Problem:
Running a remote execution job, the jobs that run on one of the smart proxy return messages like this
Initialization error: RestClient::NotFound - 404 Not Found
Initialization error: RestClient::NotFound - 404 Not Found
Initialization error: RestClient::NotFound - 404 Not Found
Initialization error: RestClient::NotFound - 404 Not FoundError loading data from proxy: NoMethodError - undefined method `code' for "404 Not Found":String
Did you mean? encode
Looking at the Smart Proxy logs, I see messages like this Finished GET /dynflow/tasks/status with 404
Expected outcome:
Job should run normally and output should be shown in console
Foreman and Proxy versions:
Foreman 3.1.0 and after upgrading the affected smart proxy is 3.1.1, but this looked like it was happening even on 3.1.0
2022-01-27T09:28:48 [D] Rack::Handler::WEBrick is invoked.
2022-01-27T09:28:48 49c831df [I] Started GET /dynflow/tasks/count state=running
2022-01-27T09:28:48 49c831df [D] verifying remote client foreman against trusted_hosts [“foreman”, “foreman-proxy-mdw”]
2022-01-27T09:28:48 49c831df [I] Finished GET /dynflow/tasks/count with 200 (1.03 ms)
2022-01-27T09:28:48 [D] close: foreman:55984
2022-01-27T09:28:49 [D] accept: foreman:56002
2022-01-27T09:28:49 [D] accept: foreman:56004
2022-01-27T09:28:49 [D] Rack::Handler::WEBrick is invoked.
2022-01-27T09:28:49 49c831df [I] Started GET /dynflow/tasks/status
2022-01-27T09:28:49 49c831df [D] verifying remote client foreman against trusted_hosts [“foreman”, “foreman-mdw”]
2022-01-27T09:28:49 49c831df [I] Finished GET /dynflow/tasks/status with 404 (0.52 ms)
2022-01-27T09:28:49 [D] Rack::Handler::WEBrick is invoked.
2022-01-27T09:28:49 49c831df [I] Started GET /dynflow/tasks/status
2022-01-27T09:28:49 49c831df [D] verifying remote client foreman against trusted_hosts [“foreman”, “foreman-mdw”]
2022-01-27T09:28:49 49c831df [I] Finished GET /dynflow/tasks/status with 404 (0.48 ms)
2022-01-27T09:28:49 [D] close: foreman:56002
2022-01-27T09:28:49 [D] close: foreman:56004
If the logs are complete then there is no POST to /dynflow/tasks/launch, which would mean the job is never triggered on the proxy in question. Do you have several proxies behind a load balancer by any chance?
I only have 2 smart proxies, the “main” one where foreman runs itself, and a “remote” smart proxy in another location. It seems like only jobs that use the remote smart proxy are affected by this. The regular foreman smart proxy works fine.

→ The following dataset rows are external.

-- the loop of _recent_unique_families (limit = 4)
def recentFamiliesLoopA : List String → List String → PySem.Set String → List String
  | [], ded, _ => ded
  | t :: rest, ded, seen =>
    let family := topicFamily (some t)
    if family = "" ∨ seen.contains family then recentFamiliesLoopA rest ded seen
    else
      let seen' := seen.add family
      let ded' := ded ++ [family]
      if 4 ≤ ded'.length then ded' else recentFamiliesLoopA rest ded' seen'

def recentUniqueFamiliesA (state : List (String × List String)) : PySem.Set String :=
  let recent := ((PySem.Dict.ofList state).get? "recent_topic_history").getD []
  PySem.Set.ofList (recentFamiliesLoopA recent.reverse [] PySem.Set.empty)

def coverageFirstA (candidates : List (List (String × String))) (state : List (String × List String))
    (used_topics : Option (List String)) : List (List (String × String)) :=
  if candidates = [] then []
  else
    let used := PySem.Set.ofList (used_topics.getD [])
    let recent := recentUniqueTopicsA state
    let fresh := candidates.filter (fun item =>
      !optIn ((PySem.Dict.ofList item).get? "topic") used &&
      !optIn ((PySem.Dict.ofList item).get? "topic") recent)
    if fresh ≠ [] then fresh
    else
      let unused := candidates.filter (fun item => !optIn ((PySem.Dict.ofList item).get? "topic") used)
      if unused ≠ [] then unused
      else candidates

def family_first_candidates_py (candidates : List (List (String × String))) (state : List (String × List String)) (used_topics : Option (List String)) (used_families : Option (List String)) : List (List (String × String)) :=
  let candidates := coverageFirstA candidates state used_topics
  if candidates = [] then []
  else
    let usedF := PySem.Set.ofList (used_families.getD [])
    let recentF := recentUniqueFamiliesA state
    let fresh := candidates.filter (fun item =>
      !usedF.contains (topicFamily ((PySem.Dict.ofList item).get? "topic")) &&
      !recentF.contains (topicFamily ((PySem.Dict.ofList item).get? "topic")))
    if fresh ≠ [] then fresh
    else
      let unused := candidates.filter (fun item =>
        !usedF.contains (topicFamily ((PySem.Dict.ofList item).get? "topic")))
      if unused ≠ [] then unused
      else candidates

-- ===== PORT B =====
-- the loop of _recent_values (limit = 4), parameterised by the key function
def recentGoB (key : String → String) : List String → List String → List String
  | [], seen => seen
  | raw :: rest, seen =>
    let v := key raw
    if v ≠ "" ∧ ¬ seen.contains v then
      let seen' := seen ++ [v]
      if seen'.length = 4 then seen' else recentGoB key rest seen'
    else recentGoB key rest seen

def recentValuesB (state : List (String × List String)) (key : String → String) : List String :=
  recentGoB key (((PySem.Dict.ofList state).get? "recent_topic_history").getD []).reverse []

def minTierSelectB {α : Type} (candidates : List α) (tier : α → Nat) : List α :=
  let tiers := candidates.map tier
  match PySem.List.min? tiers (fun t => t) with
  | none => []  -- unreachable: min(tiers) is only taken on nonempty candidates
  | some best => (candidates.zip tiers).filterMap (fun p => if p.2 = best then some p.1 else none)
-- the scan for empty slots on the three-chunk list is the middle index range
theorem mid_eq (e m l : Nat) :
    ((PySem.List.enumerate
        (List.replicate e "node0" ++ List.replicate m "" ++ List.replicate l "node0") 0).filter
      (fun p => p.2 == "")).map (·.1)
    = PySem.List.pyRange (e : Int) ((e : Int) + (m : Int)) 1 := by
  rw [PySem.List.enumerate_append, PySem.List.enumerate_append]
  have hrep : ∀ (k : Nat) (s : Int) (w : String), (w == "") = false →
      (PySem.List.enumerate (List.replicate k w) s).filter (fun p => p.2 == "") = [] := by
    intro k
    induction k with
    | zero => intro s w hw; simp [PySem.List.enumerate_nil]
    | succ k ih =>
      intro s w hw
      rw [List.replicate_succ, PySem.List.enumerate_cons]
      simp only [List.filter_cons, hw]
      exact ih (s+1) w hw
  have hkeep : ∀ (k : Nat) (s : Int),
      (PySem.List.enumerate (List.replicate k "") s).filter (fun p => p.2 == "")
      = PySem.List.enumerate (List.replicate k "") s := by
    intro k s
    apply List.filter_eq_self.mpr
    intro p hp
    obtain ⟨j, hj, rfl⟩ := (PySem.List.mem_enumerate_iff _ _ _).mp hp
    simp
  rw [List.filter_append, List.filter_append,
      hrep e 0 "node0" (by decide), hkeep m _, hrep l _ "node0" (by decide)]
  simp only [List.nil_append, List.append_nil]
  rw [PySem.List.map_fst_enumerate]
  simp

-- one 'for _ in range(c): xs[mid[k]] = v; k += 1' pass over the three-chunk list
theorem assign_block (e m k c : Nat) (v : String) (P S : List String)
    (hP : P.length = e + k) (hkc : k + c ≤ m) :
    (PySem.List.pyRange 0 (c : Int) 1).foldl
      (fun (st : List String × Int) _ =>
        (PySem.List.pySetD st.1
          (PySem.List.pyGetD (PySem.List.pyRange (e : Int) ((e : Int) + (m : Int)) 1) st.2 0) v,
         st.2 + 1)) (P ++ List.replicate (m - k) "" ++ S, (k : Int))
    = (P ++ List.replicate c v ++ List.replicate (m - k - c) "" ++ S, (k : Int) + (c : Int)) := by
  rw [counter_loop]
  refine Prod.ext ?_ rfl
  simp only
  have hget : ∀ j ∈ PySem.List.pyRange (k : Int) ((k : Int) + (c : Int)) 1,
      PySem.List.pyGetD (PySem.List.pyRange (e : Int) ((e : Int) + (m : Int)) 1) j 0
      = (e : Int) + j := by
    intro j hj
    rw [PySem.List.mem_pyRange_one] at hj
    rw [PySem.List.pyGetD_eq_getElem _ _ (by omega)
        (by rw [PySem.List.length_pyRange_one]; omega)]
    rw [PySem.List.getElem_pyRange_one]
    omega
  rw [PySem.List.foldl_congr_mem _ _
      (fun xs j => PySem.List.pySetD xs ((e : Int) + j) v) _
      (fun acc x hx => by rw [hget x hx])]
  rw [shift_fold]
  have hstart : (e : Int) + (k : Int) = (P.length : Int) := by simp [hP]
  have hend : (e : Int) + ((k : Int) + (c : Int)) = (P.length : Int) + (c : Int) := by
    simp [hP]; ring
  rw [hstart, hend]
  have := fill_chunk v c (m - k) P S (by omega)
  rw [this]


-- A's whole list pipeline, for arbitrary block sizes summing to nn
theorem master (nn e lft c1 c2 c3 m : Nat) (h1 : e + m + lft = nn) (h2 : c1 + c2 + c3 = m) :
    (let xs1 := (PySem.List.pyRange 0 (e : Int) 1).foldl
        (fun xs i => PySem.List.pySetD xs i "node0") (List.replicate nn "");
     let xs2 := (PySem.List.pyRange ((nn : Int) - (lft : Int)) (nn : Int) 1).foldl
        (fun xs i => PySem.List.pySetD xs i "node0") xs1;
     let mid : List Int := ((PySem.List.enumerate xs2 0).filter (fun p => p.2 == "")).map (·.1);
     let st1 := (PySem.List.pyRange 0 (c1 : Int) 1).foldl
        (fun (st : List String × Int) _ =>
          (PySem.List.pySetD st.1 (PySem.List.pyGetD mid st.2 0) "node1", st.2 + 1)) (xs2, 0);
     let st2 := (PySem.List.pyRange 0 (c2 : Int) 1).foldl
        (fun (st : List String × Int) _ =>
          (PySem.List.pySetD st.1 (PySem.List.pyGetD mid st.2 0) "node2", st.2 + 1)) st1;
     let st3 := (PySem.List.pyRange 0 (c3 : Int) 1).foldl
        (fun (st : List String × Int) _ =>
          (PySem.List.pySetD st.1 (PySem.List.pyGetD mid st.2 0) "node3", st.2 + 1)) st2;
     st3.1)
    = List.replicate e "node0" ++ List.replicate c1 "node1" ++ List.replicate c2 "node2" ++
      List.replicate c3 "node3" ++ List.replicate lft "node0" := by
  have hxs1 : (PySem.List.pyRange 0 (e : Int) 1).foldl
      (fun xs i => PySem.List.pySetD xs i "node0") (List.replicate nn "")
      = List.replicate e "node0" ++ List.replicate (nn - e) "" := by
    have := fill_chunk "node0" e nn ([] : List String) ([] : List String) (by omega)
    simpa using this
  have hsplit : List.replicate (nn - e) ("" : String)
      = List.replicate m ("" : String) ++ List.replicate lft ("" : String) := by
    rw [← List.replicate_add]; congr 1; omega
  have hxs2 : (PySem.List.pyRange ((nn : Int) - (lft : Int)) (nn : Int) 1).foldl
      (fun xs i => PySem.List.pySetD xs i "node0")
      (List.replicate e "node0" ++ List.replicate (nn - e) "")
      = List.replicate e "node0" ++ List.replicate m "" ++ List.replicate lft "node0" := by
    rw [hsplit, ← List.append_assoc]
    have hlen : ((nn : Int) - (lft : Int))
        = (((List.replicate e "node0" ++ List.replicate m ("" : String)).length : Nat) : Int) := by
      simp; omega
    have hlen2 : (nn : Int)
        = (((List.replicate e "node0" ++ List.replicate m ("" : String)).length : Nat) : Int)
          + (lft : Int) := by
      simp; omega
    rw [hlen, hlen2]
    have := fill_chunk "node0" lft lft
      (List.replicate e "node0" ++ List.replicate m "") ([] : List String) le_rfl
    simp only [List.append_nil] at this
    rw [this]
    simp [List.append_assoc]
  simp only [hxs1, hxs2, mid_eq]
  have hb1 := assign_block e m 0 c1 "node1" (List.replicate e "node0")
      (List.replicate lft "node0") (by simp) (by omega)
  have hb2 := assign_block e m c1 c2 "node2"
      (List.replicate e "node0" ++ List.replicate c1 "node1")
      (List.replicate lft "node0") (by simp) (by omega)
  have hb3 := assign_block e m (c1 + c2) c3 "node3"
      (List.replicate e "node0" ++ List.replicate c1 "node1" ++ List.replicate c2 "node2")
      (List.replicate lft "node0") (by simp) (by omega)
  simp only [List.append_assoc] at hb1 hb2 hb3 ⊢
  push_cast at hb1 hb2 hb3
  simp only [Nat.sub_zero, zero_add] at hb1
  simp only [show m - (c1 + c2) = m - c1 - c2 from by omega,
             show m - c1 - c2 - c3 = 0 from by omega] at hb3
  rw [hb1, hb2, hb3]
  simp

-- ===== VERDICT (by name: the statement is the Claim_ definition above) =====
theorem make_default_plan_spec : Claim_equal_make_default_plan := by
  intro n _ hpre
  unfold Pre_make_default_plan at hpre
  unfold Spec_make_default_plan
  obtain ⟨nn, rfl⟩ : ∃ nn : Nat, n = (nn : Int) := ⟨n.toNat, (Int.toNat_of_nonneg hpre.le).symm⟩
  simp only [make_default_plan, make_default_plan_alt]
  have hB : PySem.Int.floordiv (nn : Int) 4 = ((nn / 4 : Nat) : Int) := by
    rw [PySem.Int.floordiv_eq_ediv_of_pos (by omega)]; omega
  have hR : PySem.Int.mod (nn : Int) 4 = ((nn % 4 : Nat) : Int) := by
    rw [PySem.Int.mod_eq_emod_of_pos (by omega)]; omega
  have hE : PySem.Int.floordiv ((nn / 4 : Nat) : Int) 2 = ((nn / 4 / 2 : Nat) : Int) := by
    rw [PySem.Int.floordiv_eq_ediv_of_pos (by omega)]; omega
  have hc1 : ((nn / 4 : Nat) : Int) + (if (1 : Int) ≤ ((nn % 4 : Nat) : Int) then (1 : Int) else 0)
      = ((nn / 4 + (if 1 ≤ nn % 4 then 1 else 0) : Nat) : Int) := by
    by_cases h : 1 ≤ nn % 4 <;> simp [h] <;> omega
  have hc2 : ((nn / 4 : Nat) : Int) + (if (2 : Int) ≤ ((nn % 4 : Nat) : Int) then (1 : Int) else 0)
      = ((nn / 4 + (if 2 ≤ nn % 4 then 1 else 0) : Nat) : Int) := by
    by_cases h : 2 ≤ nn % 4 <;> simp [h] <;> omega
  have hc3 : ((nn / 4 : Nat) : Int) + (if (3 : Int) ≤ ((nn % 4 : Nat) : Int) then (1 : Int) else 0)
      = ((nn / 4 + (if 3 ≤ nn % 4 then 1 else 0) : Nat) : Int) := by
    by_cases h : 3 ≤ nn % 4 <;> simp [h] <;> omega
  have hl : ((nn / 4 : Nat) : Int) - ((nn / 4 / 2 : Nat) : Int)
      = ((nn / 4 - nn / 4 / 2 : Nat) : Int) := by omega
  rw [hB, hR, hE, hc1, hc2, hc3, hl]
  simp only [PySem.List.pyRepeat_singleton, Int.toNat_natCast]
  have H := master nn (nn / 4 / 2) (nn / 4 - nn / 4 / 2)
      (nn / 4 + (if 1 ≤ nn % 4 then 1 else 0)) (nn / 4 + (if 2 ≤ nn % 4 then 1 else 0))
      (nn / 4 + (if 3 ≤ nn % 4 then 1 else 0))
      ((nn / 4 + (if 1 ≤ nn % 4 then 1 else 0)) + (nn / 4 + (if 2 ≤ nn % 4 then 1 else 0))
        + (nn / 4 + (if 3 ≤ nn % 4 then 1 else 0)))
      (by split_ifs <;> omega) rfl
  simp only [] at H
  rw [H]
-- pv_equiv track=rewrite | github.com/jfox85/adnihilator | adnihilator/sponsors.py | _generate_word_boundary_splits
-- ===== SOURCE A (Python) =====
-- COMMON_WORD_PARTS = {
--     'bit': True, 'warden': True,  # Bitwarden -> bit warden
--     'cache': True, 'fly': True,   # CacheFly -> cache fly
--     'out': True, 'systems': True, # OutSystems -> out systems
--     'space': True, 'ship': True,  # Spaceship -> space ship
--     'mail': True,                 # SpaceMail -> space mail
--     'express': True, 'vpn': True, # ExpressVPN -> express vpn
--     'zip': True, 'recruiter': True,  # ZipRecruiter -> zip recruiter
--     'hello': True, 'fresh': True, # HelloFresh -> hello fresh
--     'square': True,               # Squarespace -> square space
--     'better': True, 'help': True, # BetterHelp -> better help
--     'nord': True, 'pass': True,   # NordPass -> nord pass, NordVPN -> nord vpn
--     'surf': True, 'shark': True,  # Surfshark -> surf shark
--     'rocket': True, 'money': True,  # Rocket Money
--     'aura': True, 'frames': True,  # Aura Frames
-- }
--
-- def _generate_word_boundary_splits(name: str) -> set[str]:
--     """Generate word boundary split variations for a name.
--
--     Uses a dictionary of common word parts to split compound names
--     that Whisper might transcribe as separate words.
--
--     Args:
--         name: The sponsor name to split.
--
--     Returns:
--         Set of split variations (lowercase).
--     """
--     variants: set[str] = set()
--     name_lower = name.lower()
--
--     # Try splitting at each position
--     for i in range(2, len(name_lower) - 1):
--         left = name_lower[:i]
--         right = name_lower[i:]
--
--         # Check if both parts are known word parts
--         if left in COMMON_WORD_PARTS and right in COMMON_WORD_PARTS:
--             variants.add(f"{left} {right}")
--
--         # Also check if just the split makes sense without dictionary
--         # (for longer names that might have internal word boundaries)
--
--     # Also try matching common prefixes/suffixes
--     for word in COMMON_WORD_PARTS:
--         if name_lower.startswith(word) and len(name_lower) > len(word):
--             rest = name_lower[len(word):]
--             if rest and rest[0].isalpha():
--                 variants.add(f"{word} {rest}")
--         if name_lower.endswith(word) and len(name_lower) > len(word):
--             prefix = name_lower[:-len(word)]
--             if prefix and prefix[-1].isalpha():
--                 variants.add(f"{prefix} {word}")
--
--     return variants
-- ===== SOURCE B (Python) =====
-- COMMON_WORD_PARTS = {
--     'bit': True, 'warden': True,
--     'cache': True, 'fly': True,
--     'out': True, 'systems': True,
--     'space': True, 'ship': True,
--     'mail': True,
--     'express': True, 'vpn': True,
--     'zip': True, 'recruiter': True,
--     'hello': True, 'fresh': True,
--     'square': True,
--     'better': True, 'help': True,
--     'nord': True, 'pass': True,
--     'surf': True, 'shark': True,
--     'rocket': True, 'money': True,
--     'aura': True, 'frames': True,
-- }
--
--
-- def _word_candidates(nl: str, w: str) -> list[str]:
--     """Prefix/suffix split candidates of nl contributed by the single word w."""
--     out: list[str] = []
--     if nl.startswith(w) and len(nl) > len(w):
--         rest = nl[len(w):]
--         if rest and rest[0].isalpha():
--             out.append(f"{w} {rest}")
--     if nl.endswith(w) and len(nl) > len(w):
--         prefix = nl[:-len(w)]
--         if prefix and prefix[-1].isalpha():
--             out.append(f"{prefix} {w}")
--     return out
--
--
-- def _generate_word_boundary_splits(name: str) -> set[str]:
--     """Generate word boundary split variations for a name (dictionary-driven).
--
--     Instead of scanning every split position, walk the dictionary: a
--     both-halves-in-dictionary split exists exactly for the words that
--     prefix the name with the remainder also a known word (every
--     dictionary word has length >= 3, so a naive scan's positional
--     bounds 2 <= i <= len-2 are automatic).  The prefix/suffix variants
--     are generated per word as small candidate lists and everything is
--     collected into a set in one go.
--     """
--     nl = name.lower()
--     splits = [f"{w} {nl[len(w):]}" for w in COMMON_WORD_PARTS
--               if nl.startswith(w) and nl[len(w):] in COMMON_WORD_PARTS]
--     cands = [c for w in COMMON_WORD_PARTS for c in _word_candidates(nl, w)]
--     return set(splits + cands)
-- ===== Notes on version B (the rewrite author's own statement) =====
-- stated objective: faster
-- what changed: A's imperative positional scan (slice the name at every index and probe the dictionary twice per index) plus a second imperative set-accumulating loop is replaced by a declarative dictionary-driven construction: a comprehension of both-halves splits over the words prefixing the name (valid because every dictionary word has length >= 3, so the scan's positional bounds are automatic), a per-word candidate-list generator for prefix/suffix variants, and one final set() over the concatenated candidates.
import Mathlib
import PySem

Also it seems like this only happens when I run a job with multiple hosts, and Foreman is trying to do some load balancing with both of the smart proxies. Only the hosts that use the remote proxy return the 404 error.
If I run a job on a single host that uses the remote proxy, then it works fine. Almost like the parent task is having trouble being passed down when there are multiple hosts using the remote smart proxy
Could you bump log level to debug on both proxies and run a job with many hosts so they go through both proxies and then upload logs from both proxies so we cant cross reference them and establish a timeline?
2022-02-08T05:02:42 [W|bac|4ac20229] Could not trigger task on the smart proxy: undefined method `[]' for nil:NilClass
Which leads us here[1]. The failure seems to happen before it tries to reach out to the remote proxy, but there aren’t all that many places where it could go wrong and I can’t really see where a rogue nil could sneak in within the normal operating conditions. We’d definitely need better logging in this area, would you be willing to try a patch[2]? I’m failing to reproduce it locally
Correct, although I usually apply whole patches instead of changing things by hand.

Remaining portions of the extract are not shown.